Share capital and capital structure
Details of the share capital, together with details of the movements in the share capital during the year, are shown in note 22 to the accounts. The Company has one class of ordinary shares which carry no right to fixed income. Each share carries the right to one vote at general meetings of the Company.
There are no other classes of share capital. There are no specific restrictions on the size of a holding nor on the transfer of shares, with both governed by the general provisions of the Articles of Association and prevailing legislation. No person has any special rights of control over the Company’s share capital and all issued shares are fully paid.
Rights and obligations of ordinary shares
Holders of ordinary shares are entitled to attend and speak at general meetings of the Company and to appoint one or more proxies or, if the holder of shares is a corporation, one or more corporate representatives. On a show of hands, each holder of ordinary shares who (being an individual) is present in person or (being a corporation) is present by a duly appointed corporate representative, not being himself a member, shall have one vote, as shall proxies (unless they are appointed by more than one holder, in which case they may vote both for and against the resolution in accordance with the holders’ instructions). On a poll every holder of ordinary shares present in person or by proxy shall have one vote for every share of which he is the holder. Electronic and paper proxy appointments and voting instructions must be received not later than 48 hours before the meeting. A holder of ordinary shares can lose the entitlement to vote at general meetings where that holder has been served with a disclosure notice and has failed to provide the Company with information concerning interests held in those shares. Except as set out above and as permitted under applicable statutes, there are no limitations on voting rights of holders of a given percentage, number of votes or deadlines for exercising voting rights.
Restrictions on transfer of shares
The Directors may refuse to register a transfer of a certificated share that is not fully paid, provided that the refusal does not prevent dealings in shares in the Company from taking place on an open and proper basis or where the Company has a lien over that share. The Directors may also refuse to register a transfer of a certificated share unless the instrument of transfer is: (i) lodged, duly stamped (if necessary), at the registered office of the Company or any other place as the Board may decide accompanied by the certificate for the share(s) to be transferred and/or such other evidence as the Directors may reasonably require to show the right of the transferor to make the transfer; (ii) in respect of only one class of shares; (iii) in favour of a person who is not a minor, infant, bankrupt or a person of unsound mind; or (iv) in favour of not more than four persons jointly.
Transfers of uncertificated shares must be carried out using CREST and the Directors can refuse to register a transfer of an uncertificated share in accordance with the regulations governing the operation of CREST.
There are no other restrictions on the transfer of ordinary shares in the Company except certain restrictions which may from time to time be imposed by laws and regulations (for example insider trading laws); or where a shareholder with at least a 0.25% interest in the Company’s certificated shares has been served with a disclosure notice and has failed to provide the Company with information concerning interests in those shares.
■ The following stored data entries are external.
-- pv_equiv track=rewrite | github.com/bowen1993/BioDesigner | design/recommend.py | get_chain
-- ===== SOURCE A (Python) =====
-- def get_chain(elem, num, process):
--     """get chain which had predicted
--
--     according to information in process,
--     get the chain from first element to elem variable
--     and save the chain in a list
--
--     args:
--         elem: the last element in chain
--         num: the line number in process
--         process: a variable record the predict process
--     return:
--         a chain from first to elem variable
--     """
--     last_elem = process[num][elem][1]
--     if last_elem is None:
--         return [elem]
--     else:
--         chain = get_chain(last_elem, num-1, process)
--         chain.append(elem)
--         return chain
-- ===== SOURCE B (Python) =====
-- def get_chain(elem, num, process):
--     """Iterative rewrite: walk the back-pointer chain with an explicit loop,
--     prepending each visited element so the result is built front-first
--     (no recursion, no final reverse)."""
--     result = []
--     cur, n = elem, num
--     while True:
--         result.insert(0, cur)
--         last = process[n][cur][1]
--         if last is None:
--             return result
--         cur, n = last, n - 1
-- ===== Notes on version B (the rewrite author's own statement) =====
-- stated objective: alternative
-- what changed: Replaces A's recursion (recurse on the back-pointer, then append elem to the returned chain) with an explicit iterative loop that walks the back-pointer chain and prepends each element, building the chain front-first with no recursion and no final reverse.
import Mathlib
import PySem

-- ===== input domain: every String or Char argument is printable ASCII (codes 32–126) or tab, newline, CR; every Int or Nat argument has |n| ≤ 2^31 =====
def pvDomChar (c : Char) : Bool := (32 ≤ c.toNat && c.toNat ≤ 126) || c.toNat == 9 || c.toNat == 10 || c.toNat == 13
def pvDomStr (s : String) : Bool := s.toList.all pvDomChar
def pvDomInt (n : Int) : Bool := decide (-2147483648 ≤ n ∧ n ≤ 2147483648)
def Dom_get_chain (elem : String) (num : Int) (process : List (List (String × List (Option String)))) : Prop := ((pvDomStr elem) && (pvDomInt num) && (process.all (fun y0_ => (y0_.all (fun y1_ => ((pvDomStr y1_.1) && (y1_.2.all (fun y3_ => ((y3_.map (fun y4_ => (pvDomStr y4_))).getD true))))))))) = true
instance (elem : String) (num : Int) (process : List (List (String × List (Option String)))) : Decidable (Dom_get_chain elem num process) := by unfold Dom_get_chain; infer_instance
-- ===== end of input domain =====

-- B replaces A's back-pointer recursion (recurse, then append elem) with an explicit
-- iterative loop that prepends each visited element, building the chain front-first
-- (objective: alternative decomposition; A mutates only the list it itself builds).

-- ===== PORT A =====
-- A: last_elem = process[num][elem][1]; if None return [elem]; else recurse on
-- (last_elem, num-1) and append elem.  none = a Python exception, propagated as Python
-- propagates it; get_chain returns [] exactly where the Python raises (outside Pre_).
def pvChainAux (elem : String) (num : Int) (process : List (List (String × List (Option String)))) : Option (List String) :=
  match h : PySem.List.pyGet? process num with
  | none => none                                  -- IndexError
  | some d =>
    match (PySem.Dict.ofList d).get? elem with    -- process[num][elem]
    | none => none                                -- KeyError
    | some entry =>
      match PySem.List.pyGet? entry 1 with
      | none => none                              -- IndexError
      | some none => some [elem]                  -- return [elem]
      | some (some last_elem) =>
        match pvChainAux last_elem (num - 1) process with
        | none => none                            -- exception from the recursive call propagates
        | some chain => some (chain ++ [elem])    -- chain.append(elem); return chain
termination_by (num + process.length + 1).toNat
decreasing_by
  have hin : PySem.Raise.InRange process.length num := by
    by_contra hc
    rw [← PySem.List.pyGet?_eq_none_iff process num] at hc
    simp [hc] at h
  obtain ⟨h1, _⟩ := hin
  omega

def get_chain (elem : String) (num : Int) (process : List (List (String × List (Option String)))) : List String :=
  (pvChainAux elem num process).getD []

-- ===== PORT B =====
-- the back pointer process[n][cur][1]; errors collapse to none here, which is fine:
-- on inputs where the Python raises (outside Pre_) B's port may return anything.
def pvBack (process : List (List (String × List (Option String)))) (n : Int) (cur : String) : Option String :=
  (((PySem.List.pyGet? process n).bind fun d => (PySem.Dict.ofList d).get? cur).bind
      fun entry => PySem.List.pyGet? entry 1).bind id

-- the while-loop of Source B: prepend cur, read the back pointer, return on None, else step
-- to (last, n-1).  Fuel only makes the loop total; it never runs out under Pre_.
def pvAltLoop (process : List (List (String × List (Option String)))) : Nat → String → Int → List String → List String
  | 0, cur, _, acc => cur :: acc
  | fuel + 1, cur, n, acc =>
    match pvBack process n cur with
    | none => cur :: acc
    | some last => pvAltLoop process fuel last (n - 1) (cur :: acc)

def get_chain_alt (elem : String) (num : Int) (process : List (List (String × List (Option String)))) : List String :=
  pvAltLoop process (num + process.length + 1).toNat.succ elem num []

-- ===== PRECONDITION & SPEC =====
-- the back pointer as Python reads it: none = that read raises, some p = the pointer p
def pvPtr (process : List (List (String × List (Option String)))) (n : Int) (k : String) : Option (Option String) :=
  ((PySem.List.pyGet? process n).bind fun d => (PySem.Dict.ofList d).get? k).bind
    fun entry => PySem.List.pyGet? entry 1

-- the element the walk holds after j steps (none once the walk has ended or failed)
def pvTrace (process : List (List (String × List (Option String)))) (n0 : Int) (k0 : String) : Nat → Option String
  | 0 => some k0
  | j + 1 => (pvTrace process n0 k0 j).bind fun k => (pvPtr process (n0 - j) k).bind id

-- Pre_ holds exactly when every table read the back-pointer walk from (elem, num) performs
-- succeeds — precisely the inputs on which the Python A returns (it raises elsewhere).
def Pre_get_chain (elem : String) (num : Int) (process : List (List (String × List (Option String)))) : Prop :=
  PySem.Raise.InRange process.length num ∧
  ∀ j : Nat, j ≤ (num + (process.length : Int) + 1).toNat →
    ((pvTrace process num elem j).map fun k => (pvPtr process (num - j) k).isSome).getD true = true
instance (elem : String) (num : Int) (process : List (List (String × List (Option String)))) : Decidable (Pre_get_chain elem num process) := by unfold Pre_get_chain; infer_instance

def pvWitness_get_chain : String × Int × (List (List (String × List (Option String)))) :=
  ("b", 1, [[("a", [none, none])], [("b", [none, some "a"])]])

def Spec_get_chain (elem : String) (num : Int) (process : List (List (String × List (Option String)))) (out : List String) : Prop := out = get_chain_alt elem num process
instance (elem : String) (num : Int) (process : List (List (String × List (Option String)))) (out : List String) : Decidable (Spec_get_chain elem num process out) := by unfold Spec_get_chain; infer_instance

-- ===== CLAIM (what is proved, stated in full; the proofs are below) =====
def Claim_equal_get_chain : Prop := ∀ (elem : String) (num : Int) (process : List (List (String × List (Option String)))), Dom_get_chain elem num process → Pre_get_chain elem num process → Spec_get_chain elem num process (get_chain elem num process)

-- ===== LEMMAS AND PROOFS =====

-- a dead trace stays dead
lemma pvTrace_none_mono (process : List (List (String × List (Option String)))) (n0 : Int) (k0 : String)
    (j : Nat) (hj : pvTrace process n0 k0 j = none) :
    ∀ i, j ≤ i → pvTrace process n0 k0 i = none := by
  have hd : ∀ d, pvTrace process n0 k0 (j + d) = none := by
    intro d
    induction d with
    | zero => exact hj
    | succ d ihd => rw [show j + (d + 1) = (j + d) + 1 from rfl, pvTrace, ihd]; rfl
  intro i hij
  have : i = j + (i - j) := by omega
  rw [this]
  exact hd (i - j)

-- an unbounded trace hypothesis: A's recursion succeeds
lemma pvChainAux_isSome (process : List (List (String × List (Option String)))) :
    ∀ (fuel : Nat) (n : Int) (cur : String),
      (n + process.length + 1).toNat < fuel →
      (∀ j k, pvTrace process n cur j = some k → (pvPtr process (n - j) k).isSome) →
      (pvChainAux cur n process).isSome := by
  intro fuel
  induction fuel with
  | zero => intro n cur h; omega
  | succ fuel ih =>
    intro n cur hf hyp
    have h0 := hyp 0 cur rfl
    simp only [Nat.cast_zero, sub_zero] at h0
    rw [pvChainAux]
    cases h1 : PySem.List.pyGet? process n with
    | none => simp [pvPtr, h1] at h0
    | some d =>
      cases h2 : (PySem.Dict.ofList d).get? cur with
      | none => simp [pvPtr, h1, h2] at h0
      | some entry =>
        cases h3 : PySem.List.pyGet? entry 1 with
        | none => simp [pvPtr, h1, h2, h3] at h0
        | some o =>
          cases o with
          | none => simp [h2, h3]
          | some last =>
            simp only [h2, h3]
            have hin : PySem.Raise.InRange process.length n := by
              by_contra hc
              rw [← PySem.List.pyGet?_eq_none_iff process n] at hc
              simp [hc] at h1
            obtain ⟨hlo, _⟩ := hin
            have hshift : ∀ j, pvTrace process (n - 1) last j = pvTrace process n cur (j + 1) := by
              intro j
              induction j with
              | zero => simp [pvTrace, pvPtr, h1, h2, h3]
              | succ j ihj =>
                have he : n - ((j + 1 : Nat) : Int) = n - 1 - (j : Int) := by push_cast; ring
                rw [pvTrace, pvTrace, ihj, he]
            have hfu : (n - 1 + (process.length : Int) + 1).toNat < fuel := by omega
            have hrec := ih (n - 1) last hfu (by
              intro j k hjk
              rw [hshift j] at hjk
              have hp := hyp (j + 1) k hjk
              have he : n - ((j : Int) + 1) = n - 1 - j := by ring
              rw [Nat.cast_add, Nat.cast_one, he] at hp
              exact hp)
            cases hc : pvChainAux last (n - 1) process with
            | none => simp [hc] at hrec
            | some ch => simp

-- the bounded Pre_ gives the unbounded trace hypothesis
lemma pre_unbounded (elem : String) (num : Int) (process : List (List (String × List (Option String))))
    (hpre : Pre_get_chain elem num process) :
    ∀ j k, pvTrace process num elem j = some k → (pvPtr process (num - j) k).isSome := by
  obtain ⟨⟨hlo, hhi⟩, hpre⟩ := hpre
  intro j k hjk
  set B := (num + (process.length : Int) + 1).toNat with hB
  by_cases hle : j ≤ B
  · have := hpre j hle
    rw [hjk] at this
    simpa using this
  · -- beyond the bound the trace is already none: at step B the level is off the table
    exfalso
    have hBnone : pvTrace process num elem B = none := by
      cases hTB : pvTrace process num elem B with
      | none => rfl
      | some kB =>
        have hp := hpre B (le_refl _)
        rw [hTB] at hp
        simp only [Option.map_some, Option.getD_some] at hp
        have hoff : ¬ PySem.Raise.InRange process.length (num - B) := by
          intro hr
          obtain ⟨hlo, hhi⟩ := hr
          omega
        rw [← PySem.List.pyGet?_eq_none_iff process (num - B)] at hoff
        simp [pvPtr, hoff] at hp
    have := pvTrace_none_mono process num elem B hBnone j (by omega)
    rw [hjk] at this
    simp at this

-- main invariant: with enough fuel the iterative loop from (cur, n) with accumulator acc
-- produces A's recursive chain for (cur, n) followed by acc, whenever A's recursion succeeds
lemma pvAltLoop_eq (process : List (List (String × List (Option String)))) :
    ∀ (fuel : Nat) (n : Int) (cur : String) (acc ch : List String),
      (n + process.length + 1).toNat < fuel →
      pvChainAux cur n process = some ch →
      pvAltLoop process fuel cur n acc = ch ++ acc := by
  intro fuel
  induction fuel with
  | zero => intro n cur acc ch h; omega
  | succ fuel ih =>
    intro n cur acc ch hf hch
    rw [pvChainAux] at hch
    split at hch
    next h1 => simp at hch
    next d h1 =>
      have hin : PySem.Raise.InRange process.length n := by
        by_contra hc
        rw [← PySem.List.pyGet?_eq_none_iff process n] at hc
        simp [hc] at h1
      obtain ⟨hlo, _⟩ := hin
      split at hch
      next h2 => simp at hch
      next entry h2 =>
        split at hch
        next h3 => simp at hch
        next h3 =>
          -- back pointer is None: A returns [cur]; B prepends cur and stops
          have hc : ch = [cur] := by simpa using hch.symm
          subst hc
          simp [pvAltLoop, pvBack, h1, h2, h3]
        next last h3 =>
          split at hch
          next hc => simp at hch
          next ch' hc =>
            have hch' : ch = ch' ++ [cur] := by simpa using hch.symm
            subst hch'
            rw [pvAltLoop]
            have hb : pvBack process n cur = some last := by
              simp [pvBack, h1, h2, h3]
            rw [hb]
            show pvAltLoop process fuel last (n - 1) (cur :: acc) = ch' ++ [cur] ++ acc
            rw [ih (n - 1) last (cur :: acc) ch' (by omega) hc]
            simp

-- ===== VERDICT (by name: the statement is the Claim_ definition above) =====
theorem get_chain_spec : Claim_equal_get_chain := by
  intro elem num process _ hpre
  unfold Spec_get_chain get_chain get_chain_alt
  have hsome := pvChainAux_isSome process (num + process.length + 1).toNat.succ num elem
    (Nat.lt_succ_self _) (pre_unbounded elem num process hpre)
  cases hch : pvChainAux elem num process with
  | none => rw [hch] at hsome; simp at hsome
  | some ch =>
    rw [pvAltLoop_eq process _ num elem [] ch (Nat.lt_succ_self _) hch]
    simp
The Directors are not aware of any agreements between holders of the Company’s shares that may result in restrictions on the transfer of securities or on voting rights.
Shares held in treasury do not have voting rights and are not eligible for dividends.
Employee share plans
Details of employee share plans are set out in note 23 to the accounts.
Appointment and replacement of directors
With regard to the appointment and replacement of directors, the Company is governed by its Articles of Association, the UK Corporate Governance Code, the Companies Acts and related legislation. Directors can be appointed by the Company by ordinary resolution at a general meeting or by the Board. If a director is appointed by the Board, such director will hold office until the next annual general meeting and shall then be eligible for re-election at that meeting. In accordance with the UK Corporate Governance Code all the Directors will retire and, being eligible, will offer themselves for re-election at this year’s Annual General Meeting. The Company can remove a director from office, including by passing a special resolution or by notice being given by all the other directors. The Articles themselves may be amended by special resolution of the shareholders.
Power of Directors
The powers of Directors are described in the Matters Reserved for the Board, copies of which are available on request from the Company Secretary, and the Corporate Governance Statement on page 72.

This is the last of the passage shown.